Includes can chain; `from:` is not transitive. Cycles are detected and reported. Model `source:` references and relationships are validated against the **merged** config, so a model in one file may reference a source declared in another. `pawrly config show --tree` prints the assembled tree, and `pawrly source list` annotates each source with the file it came from. A runnable layout lives under `examples/multi-file/`.

## Observability

`observability:` is optional. Absent, Pawrly logs to stderr as before and exports nothing. The block has three parts; CLI flags (`--log-level`, `--log-format`, `--otel-endpoint`, `--otel-protocol`, `--prometheus-listen`) override the matching settings.

```yaml
observability:
  tracing:
    level: info            # EnvFilter directive; RUST_LOG still wins
    format: text           # text | json
  otel:
    enabled: false         # master switch for OTLP export
    endpoint: http://localhost:4317
    protocol: grpc         # grpc | http
    service_name: pawrly
    traces: true
    metrics: true
    logs: true             # bridge tracing events to OTel logs
    sample_ratio: 1.0      # parent-based ratio sampler
    prometheus:
      enabled: false       # serve a /metrics pull endpoint (independent of OTLP push)
      listen: 127.0.0.1:9090
  activity:
    enabled: false         # master switch for the activity log
    sinks: [tracing]       # any of: tracing, table
    redact_sql: false      # false | literals | true
    ring_capacity: 10000   # in-memory rows kept for the `table` sink
    store: ~/.pawrly/activity  # persist to Parquet; omit for in-memory only
    partition_hours: 4         # hr= partition width
    flush_threshold: 1000      # records buffered before a file is written
    flush_interval: 60s        # or this, whichever first
    retention: 30d             # prune files older than this; omit to keep all
```

- **Traces & logs** are emitted as `tracing` spans/events and, when `otel.enabled`, exported over OTLP. W3C `traceparent` is propagated across the gRPC and MCP boundaries, so a CLI→daemon request is a single trace.
- **Metrics** (query/cache/source counters and histograms) export over OTLP push when `otel.metrics` is on, and/or a Prometheus pull endpoint when `otel.prometheus.enabled` is on.
- **Activity log** records one row per operation.
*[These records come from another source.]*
-- pv_equiv track=rewrite | github.com/Penitto/go_documentation | go_template/generator.py | _is_field_key
-- ===== SOURCE A (Python) =====
-- def _is_field_key(source: str, end_idx: int) -> bool:
--     i = end_idx
--     length = len(source)
--     while i < length and source[i].isspace():
--         i += 1
--     if i < length and source[i] == ":":
--         if i + 1 < length and source[i + 1] == "=":
--             return False
--         return True
--     return False
-- ===== SOURCE B (Python) =====
-- def _is_field_key(source: str, end_idx: int) -> bool:
--     rest = source[end_idx:].lstrip()
--     return rest.startswith(":") and not rest.startswith(":=")
-- ===== Notes on version B (the rewrite author's own statement) =====
-- stated objective: simpler
-- what changed: Replaces the index-advancing whitespace loop and positional colon/equals checks with a single slice-plus-lstrip and two startswith predicates on the stripped remainder.
-- intended difference: For -len(source) <= end_idx < 0, Python's negative-index wraparound makes A's whitespace scan restart at the front of the string when the suffix is all whitespace (returning the front-scan answer) and makes its ':=' lookahead read source[0] when the colon is the last character; B uses the intended suffix semantics of source[end_idx:], which is what an index-into-the-source parameter means. — e.g. on _is_field_key(": ", -1): A returns true, B returns false
import Mathlib
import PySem

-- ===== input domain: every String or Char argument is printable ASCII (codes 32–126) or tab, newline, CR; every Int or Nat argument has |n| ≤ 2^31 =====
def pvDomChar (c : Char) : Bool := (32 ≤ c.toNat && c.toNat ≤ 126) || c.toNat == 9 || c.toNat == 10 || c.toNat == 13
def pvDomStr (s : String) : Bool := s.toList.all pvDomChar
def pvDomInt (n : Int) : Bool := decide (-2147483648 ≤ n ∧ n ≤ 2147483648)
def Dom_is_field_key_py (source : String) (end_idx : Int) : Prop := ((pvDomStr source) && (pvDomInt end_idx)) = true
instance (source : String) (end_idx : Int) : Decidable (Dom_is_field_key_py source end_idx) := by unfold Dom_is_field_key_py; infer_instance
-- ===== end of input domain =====

-- B replaces A's index-advancing whitespace loop and positional colon/equals checks by one
-- slice-plus-lstrip and two startswith predicates (objective: simpler). Return value only; neither mutates.

-- ===== PORT A =====
-- the 'while i < length and source[i].isspace(): i += 1' loop of A; the fuel (length - i)
-- is an upper bound on the remaining iterations, never consulted otherwise;
-- pyGet? = none is Python's IndexError (those inputs are outside Pre_)
def pvSkipWsGo (s : List Char) : Nat → Int → Int
  | 0, i => i
  | fuel + 1, i =>
    if i < (s.length : Int) then
      match PySem.List.pyGet? s i with
      | some c => if PySem.Chars.isspace c then pvSkipWsGo s fuel (i + 1) else i
      | none => i
    else i

def pvSkipWs (s : List Char) (i : Int) : Int :=
  pvSkipWsGo s ((s.length : Int) - i).toNat i

-- the trailing 'if i < length and source[i] == ":" …' checks of A, at the index the loop stopped at
def pvCheck (s : List Char) (i : Int) : Bool :=
  if i < (s.length : Int) then
    match PySem.List.pyGet? s i with
    | some c =>
      if c = ':' then
        if i + 1 < (s.length : Int) then
          match PySem.List.pyGet? s (i + 1) with
          | some d => if d = '=' then false else true
          | none => true
        else true
      else false
    | none => false
  else false

def is_field_key_py (source : String) (end_idx : Int) : Bool :=
  pvCheck source.toList (pvSkipWs source.toList end_idx)

-- ===== PORT B =====
def is_field_key_py_alt (source : String) (end_idx : Int) : Bool :=
  let rest := PySem.Str.lstrip (PySem.Str.slice source (some end_idx) none)
  PySem.Str.startswith rest ":" && !(PySem.Str.startswith rest ":=")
The `tracing` sink emits a structured event; the `table` sink exposes the recent rows as the `system.activity` SQL table:

  ```sql
  SELECT interface, status, count(*), avg(duration_ms)
  FROM system.activity
  WHERE at > now() - INTERVAL '1 hour'
  GROUP BY 1, 2;
  ```

  `redact_sql` controls SQL capture: `false` stores it verbatim, `literals` replaces literal values with `$REDACTED` (keeping shape), and `true` stores only the statement kind and tables. Parameter values are never stored.
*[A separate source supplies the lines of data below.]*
-- pv_equiv track=rewrite | github.com/jdelpino-dev/thinkpython | e10_12_interlocked_dicts.py | de_interlock_all_two_interloks
-- ===== SOURCE A (Python) =====
-- def make_comp_two_interloks(string, lenght1, lenght2, comp_n):
--     string_lenght = len(string)
--     comp = ""
--     shared_lenght = min(lenght1, lenght2)
--     if comp_n == 1:
--         lenght = lenght1
--         start = 0
--         first_end = (2 * shared_lenght) - 1
--     else:
--         lenght = lenght2
--         start = 1
--         first_end = 2 * shared_lenght
--     for k in range(start, first_end, 2):
--         comp += string[k]
--     current_lenght = len(comp)
--     if current_lenght < lenght:
--         second_start = 2 * shared_lenght
--         end = string_lenght
--         for m in range(second_start, end):
--             comp += string[m]
--     return comp
--
-- def de_interlock_all_two_interloks(string):
--     '''De-interlocks any string in all its possible
--     interlocked pairs.
--     '''
--     lenght = len(string)
--     comps_list = []
--     for i in range(1, lenght):
--         j = lenght - i
--         comp1 = make_comp_two_interloks(string, i, j, 1)
--         comp2 = make_comp_two_interloks(string, i, j, 2)
--         comps = (comp1, comp2)
--         comps_list.append(comps)
--     return comps_list
-- ===== SOURCE B (Python) =====
-- def de_interlock_all_two_interloks(string):
--     '''De-interlocks any string in all its possible
--     interlocked pairs.
--     '''
--     # deal the characters once into the two interleave tracks
--     evens, odds, take_even = [], [], True
--     for ch in string:
--         (evens if take_even else odds).append(ch)
--         take_even = not take_even
--     n = len(string)
--     comps_list = []
--     for i in range(1, n):
--         shared = min(i, n - i)
--         tail = string[2 * shared:]
--         comp1 = "".join(evens[:shared]) + (tail if shared < i else "")
--         comp2 = "".join(odds[:shared]) + (tail if shared < n - i else "")
--         comps_list.append((comp1, comp2))
--     return comps_list
-- ===== Notes on version B (the rewrite author's own statement) =====
-- stated objective: alternative
-- what changed: B deals the characters once into the evens/odds interleave tracks and builds each pair by prefix-slicing those precomputed tracks plus a shared tail, replacing A's per-split helper that re-walks the even/odd indices of the string for every i with char-by-char string concatenation.
import Mathlib
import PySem

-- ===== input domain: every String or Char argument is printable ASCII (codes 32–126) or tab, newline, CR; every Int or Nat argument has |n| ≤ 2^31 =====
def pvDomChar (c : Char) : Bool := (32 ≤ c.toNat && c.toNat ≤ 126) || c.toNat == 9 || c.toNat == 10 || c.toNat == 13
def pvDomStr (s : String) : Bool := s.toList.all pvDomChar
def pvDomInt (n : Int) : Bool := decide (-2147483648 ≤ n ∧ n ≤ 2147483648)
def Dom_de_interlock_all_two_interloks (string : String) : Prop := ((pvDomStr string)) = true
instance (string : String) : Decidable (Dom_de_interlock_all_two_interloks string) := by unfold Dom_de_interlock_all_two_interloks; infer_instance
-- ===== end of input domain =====

-- B deals the string once into the two interleave tracks and then emits each pair by
-- prefix-slicing those tracks, instead of A's per-i helper that re-walks the even/odd
-- indices of the string for every split point (objective: alternative decomposition).

-- ===== PORT A =====
-- literal port of make_comp_two_interloks; string[k] is ported as pyGetD (every index
-- the Python loops reach is in range, so pyGetD is exact there)
def pvMakeComp (s : List Char) (lenght1 lenght2 compN : Int) : List Char :=
  let stringLenght : Int := PySem.List.len s
  let sharedLenght : Int := min lenght1 lenght2
  let lenght : Int := if compN = 1 then lenght1 else lenght2
  let start : Int := if compN = 1 then 0 else 1
  let firstEnd : Int := if compN = 1 then 2 * sharedLenght - 1 else 2 * sharedLenght
  let comp :=
    (PySem.List.pyRange start firstEnd 2).foldl (fun c k => c ++ [PySem.List.pyGetD s k ' ']) []
  let currentLenght : Int := PySem.List.len comp
  if currentLenght < lenght then
    let secondStart := 2 * sharedLenght
    let end_ := stringLenght
    (PySem.List.pyRange secondStart end_).foldl (fun c m => c ++ [PySem.List.pyGetD s m ' ']) comp
  else comp

def de_interlock_all_two_interloks (string : String) : List (String × String) :=
  let lenght : Int := PySem.Str.len string
  (PySem.List.pyRange 1 lenght).foldl
    (fun compsList i =>
      let j := lenght - i
      let comp1 := pvMakeComp string.toList i j 1
      let comp2 := pvMakeComp string.toList i j 2
      compsList ++ [(String.ofList comp1, String.ofList comp2)]) []

-- ===== PORT B =====
-- one pass dealing the characters alternately into the evens/odds tracks
def pvDealStep (st : List Char × List Char × Bool) (c : Char) : List Char × List Char × Bool :=
  match st with
  | (e, o, true) => (e ++ [c], o, false)
  | (e, o, false) => (e, o ++ [c], true)

def de_interlock_all_two_interloks_alt (string : String) : List (String × String) :=
  let l := string.toList
  let st := l.foldl pvDealStep ([], [], true)
  let evens := st.1
  let odds := st.2.1
  let n : Int := PySem.Str.len string
  (PySem.List.pyRange 1 n).foldl
    (fun compsList i =>
      let shared := min i (n - i)
      let tail := PySem.List.slice l (some (2 * shared)) none
      let comp1 := PySem.List.slice evens none (some shared) ++ (if shared < i then tail else [])
      let comp2 := PySem.List.slice odds none (some shared) ++ (if shared < n - i then tail else [])
      compsList ++ [(String.ofList comp1, String.ofList comp2)]) []

-- ===== PRECONDITION & SPEC =====
def Spec_de_interlock_all_two_interloks (string : String) (out : List (String × String)) : Prop := out = de_interlock_all_two_interloks_alt string
instance (string : String) (out : List (String × String)) : Decidable (Spec_de_interlock_all_two_interloks string out) := by unfold Spec_de_interlock_all_two_interloks; infer_instance

-- ===== CLAIM (what is proved, stated in full; the proofs are below) =====
def Claim_equal_de_interlock_all_two_interloks : Prop := ∀ (string : String), Dom_de_interlock_all_two_interloks string → Spec_de_interlock_all_two_interloks string (de_interlock_all_two_interloks string)

-- ===== LEMMAS AND PROOFS =====

-- proof-side companion of B's dealing pass: pvDeal l = (chars at even indices, chars at odd indices)
def pvDeal : List Char → List Char × List Char
  | [] => ([], [])
  | c :: r => (c :: (pvDeal r).2, (pvDeal r).1)

lemma pvDeal_foldl : ∀ (l : List Char) (e o : List Char),
    l.foldl pvDealStep (e, o, true) = (e ++ (pvDeal l).1, o ++ (pvDeal l).2, decide (l.length % 2 = 0))
    ∧ l.foldl pvDealStep (e, o, false) = (e ++ (pvDeal l).2, o ++ (pvDeal l).1, decide (l.length % 2 = 1)) := by
  intro l
  induction l with
  | nil => simp [pvDeal]
  | cons c r ih =>
      intro e o
      constructor
      · show List.foldl pvDealStep (e ++ [c], o, false) r = _
        rw [(ih (e ++ [c]) o).2]
        simp [pvDeal]
        omega
      · show List.foldl pvDealStep (e, o ++ [c], true) r = _
        rw [(ih e (o ++ [c])).1]
        simp [pvDeal]
        omega

lemma pvDeal_get : ∀ (l : List Char) (k : Nat),
    (pvDeal l).1[k]? = l[2 * k]? ∧ (pvDeal l).2[k]? = l[2 * k + 1]? := by
  intro l
  induction l with
  | nil => simp [pvDeal]
  | cons c r ih =>
      intro k
      cases k with
      | zero =>
          refine ⟨by simp [pvDeal], ?_⟩
          simpa [pvDeal] using (ih 0).1
      | succ k =>
          constructor
          · have e : 2 * (k + 1) = 2 * k + 1 + 1 := by omega
            simpa [pvDeal, e] using (ih k).2
          · simpa [pvDeal] using (ih (k + 1)).1

lemma pvDeal_len : ∀ (l : List Char),
    (pvDeal l).1.length = (l.length + 1) / 2 ∧ (pvDeal l).2.length = l.length / 2 := by
  intro l
  induction l with
  | nil => simp [pvDeal]
  | cons c r ih => simp [pvDeal, ih.1, ih.2]; omega

lemma pvEvens_take (l : List Char) (s : Nat) (hs : 2 * s ≤ l.length) :
    (List.range s).map (fun (k : Nat) => PySem.List.pyGetD l (0 + 2 * (k : Int)) ' ')
      = (pvDeal l).1.take s := by
  apply List.ext_getElem?
  intro k
  by_cases hk : k < s
  · have h2k : 2 * k < l.length := by omega
    have hcast : (0 : Int) + 2 * (k : Int) = ((2 * k : Nat) : Int) := by push_cast; ring
    rw [List.getElem?_map, List.getElem?_range hk]
    simp only [Option.map_some, hcast, PySem.List.pyGetD_natCast]
    rw [List.getElem?_take_of_lt hk, (pvDeal_get l k).1,
        List.getD_eq_getElem l ' ' h2k, List.getElem?_eq_getElem h2k]
  · have h1 : (((List.range s).map (fun (k : Nat) => PySem.List.pyGetD l (0 + 2 * (k : Int)) ' '))).length ≤ k := by
      simp; omega
    have h2 : ((pvDeal l).1.take s).length ≤ k := by
      simp [(pvDeal_len l).1]; omega
    rw [List.getElem?_eq_none h1, List.getElem?_eq_none h2]

lemma pvOdds_take (l : List Char) (s : Nat) (hs : 2 * s ≤ l.length) :
    (List.range s).map (fun (k : Nat) => PySem.List.pyGetD l (1 + 2 * (k : Int)) ' ')
      = (pvDeal l).2.take s := by
  apply List.ext_getElem?
  intro k
  by_cases hk : k < s
  · have h2k : 2 * k + 1 < l.length := by omega
    have hcast : (1 : Int) + 2 * (k : Int) = ((2 * k + 1 : Nat) : Int) := by push_cast; ring
    rw [List.getElem?_map, List.getElem?_range hk]
    simp only [Option.map_some, hcast, PySem.List.pyGetD_natCast]
    rw [List.getElem?_take_of_lt hk, (pvDeal_get l k).2,
        List.getD_eq_getElem l ' ' h2k, List.getElem?_eq_getElem h2k]
  · have h1 : (((List.range s).map (fun (k : Nat) => PySem.List.pyGetD l (1 + 2 * (k : Int)) ' '))).length ≤ k := by
      simp; omega
    have h2 : ((pvDeal l).2.take s).length ≤ k := by
      simp [(pvDeal_len l).2]; omega
    rw [List.getElem?_eq_none h1, List.getElem?_eq_none h2]

lemma pvMakeComp1_eq (l : List Char) (i j : Int) (hi : 1 ≤ i) (hj : 1 ≤ j)
    (hn : i + j = l.length) :
    pvMakeComp l i j 1
      = (pvDeal l).1.take (min i j).toNat
        ++ (if min i j < i then l.drop (2 * min i j).toNat else []) := by
  have hml : min i j ≤ i := min_le_left i j
  have hmr : min i j ≤ j := min_le_right i j
  have hm1 : 1 ≤ min i j := le_min hi hj
  have hmn : 2 * min i j ≤ (l.length : Int) := by omega
  set m := min i j with hmdef
  set s : Nat := m.toNat with hsdef
  have hs : 2 * s ≤ l.length := by omega
  unfold pvMakeComp
  simp only [reduceIte, PySem.List.foldl_append_singleton_eq_map, List.nil_append]
  rw [PySem.List.pyRange_of_pos 0 (2 * m - 1) (by omega), if_pos (by omega : (0 : Int) < 2 * m - 1),
      show ((2 * m - 1 - 0 + 2 - 1) / 2).toNat = s by omega, List.map_map]
  have hcomp : (List.range s).map ((fun k => PySem.List.pyGetD l k ' ') ∘ fun (k : Nat) => (0 : Int) + 2 * (k : Int))
      = (pvDeal l).1.take s := pvEvens_take l s hs
  rw [hcomp]
  have hlen : ((pvDeal l).1.take s).length = s := by
    rw [List.length_take, (pvDeal_len l).1]; omega
  by_cases hcond : m < i
  · rw [if_pos (by rw [PySem.List.len_eq, hlen]; omega), if_pos hcond,
        PySem.List.map_pyGetD_pyRange l ' ' (by omega : (0 : Int) ≤ 2 * m)]
  · rw [if_neg (by rw [PySem.List.len_eq, hlen]; omega), if_neg hcond, List.append_nil]

lemma pvMakeComp2_eq (l : List Char) (i j : Int) (hi : 1 ≤ i) (hj : 1 ≤ j)
    (hn : i + j = l.length) :
    pvMakeComp l i j 2
      = (pvDeal l).2.take (min i j).toNat
        ++ (if min i j < j then l.drop (2 * min i j).toNat else []) := by
  have hml : min i j ≤ i := min_le_left i j
  have hmr : min i j ≤ j := min_le_right i j
  have hm1 : 1 ≤ min i j := le_min hi hj
  have hmn : 2 * min i j ≤ (l.length : Int) := by omega
  set m := min i j with hmdef
  set s : Nat := m.toNat with hsdef
  have hs : 2 * s ≤ l.length := by omega
  unfold pvMakeComp
  simp only [Int.reduceEq, reduceIte, PySem.List.foldl_append_singleton_eq_map, List.nil_append]
  rw [PySem.List.pyRange_of_pos 1 (2 * m) (by omega), if_pos (by omega : (1 : Int) < 2 * m),
      show ((2 * m - 1 + 2 - 1) / 2).toNat = s by omega, List.map_map]
  have hcomp : (List.range s).map ((fun k => PySem.List.pyGetD l k ' ') ∘ fun (k : Nat) => (1 : Int) + 2 * (k : Int))
      = (pvDeal l).2.take s := pvOdds_take l s hs
  rw [hcomp]
  have hlen : ((pvDeal l).2.take s).length = s := by
    rw [List.length_take, (pvDeal_len l).2]; omega
  by_cases hcond : m < j
  · rw [if_pos (by rw [PySem.List.len_eq, hlen]; omega), if_pos hcond,
        PySem.List.map_pyGetD_pyRange l ' ' (by omega : (0 : Int) ≤ 2 * m)]
  · rw [if_neg (by rw [PySem.List.len_eq, hlen]; omega), if_neg hcond, List.append_nil]

-- ===== VERDICT (by name: the statement is the Claim_ definition above) =====
theorem de_interlock_all_two_interloks_spec : Claim_equal_de_interlock_all_two_interloks := by
  intro string _
  unfold Spec_de_interlock_all_two_interloks
  simp only [de_interlock_all_two_interloks, de_interlock_all_two_interloks_alt]
  rw [(pvDeal_foldl string.toList [] []).1]
  simp only [List.nil_append, PySem.Str.len_eq,
    PySem.List.foldl_append_singleton_eq_map]
  apply List.map_congr_left
  intro i hi
  set l := string.toList with hl
  obtain ⟨hi1, hi2⟩ := (PySem.List.mem_pyRange_one (a := 1) (b := (l.length : Int)) (x := i)).1 hi
  have hj1 : 1 ≤ (l.length : Int) - i := by omega
  have hsum : i + ((l.length : Int) - i) = (l.length : Int) := by ring
  have hmin0 : (0 : Int) ≤ min i ((l.length : Int) - i) := by
    have := le_min hi1 hj1; omega
  rw [pvMakeComp1_eq l i ((l.length : Int) - i) hi1 hj1 hsum,
      pvMakeComp2_eq l i ((l.length : Int) - i) hi1 hj1 hsum,
      PySem.List.slice_to _ hmin0, PySem.List.slice_to _ hmin0,
      PySem.List.slice_from _ (by omega : (0 : Int) ≤ 2 * min i ((l.length : Int) - i))]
  Without `store`, `system.activity` is an in-memory ring of the most recent `ring_capacity` rows, lost on restart. Set `store` to persist records as date/hour-partitioned Parquet (`dt=YYYY-MM-DD/hr=HH/…`); the table then unions the on-disk history with the not-yet-flushed buffer, so it survives restarts. `retention` prunes old files. A runnable config lives at `examples/observability.yaml`.

## Defaults

`defaults:` sets workspace-wide values inherited by sources that don't override them — for example HTTP client settings and baseline safety caps. See the worked configurations in `examples/pawrly.yaml` for the full set of options in context.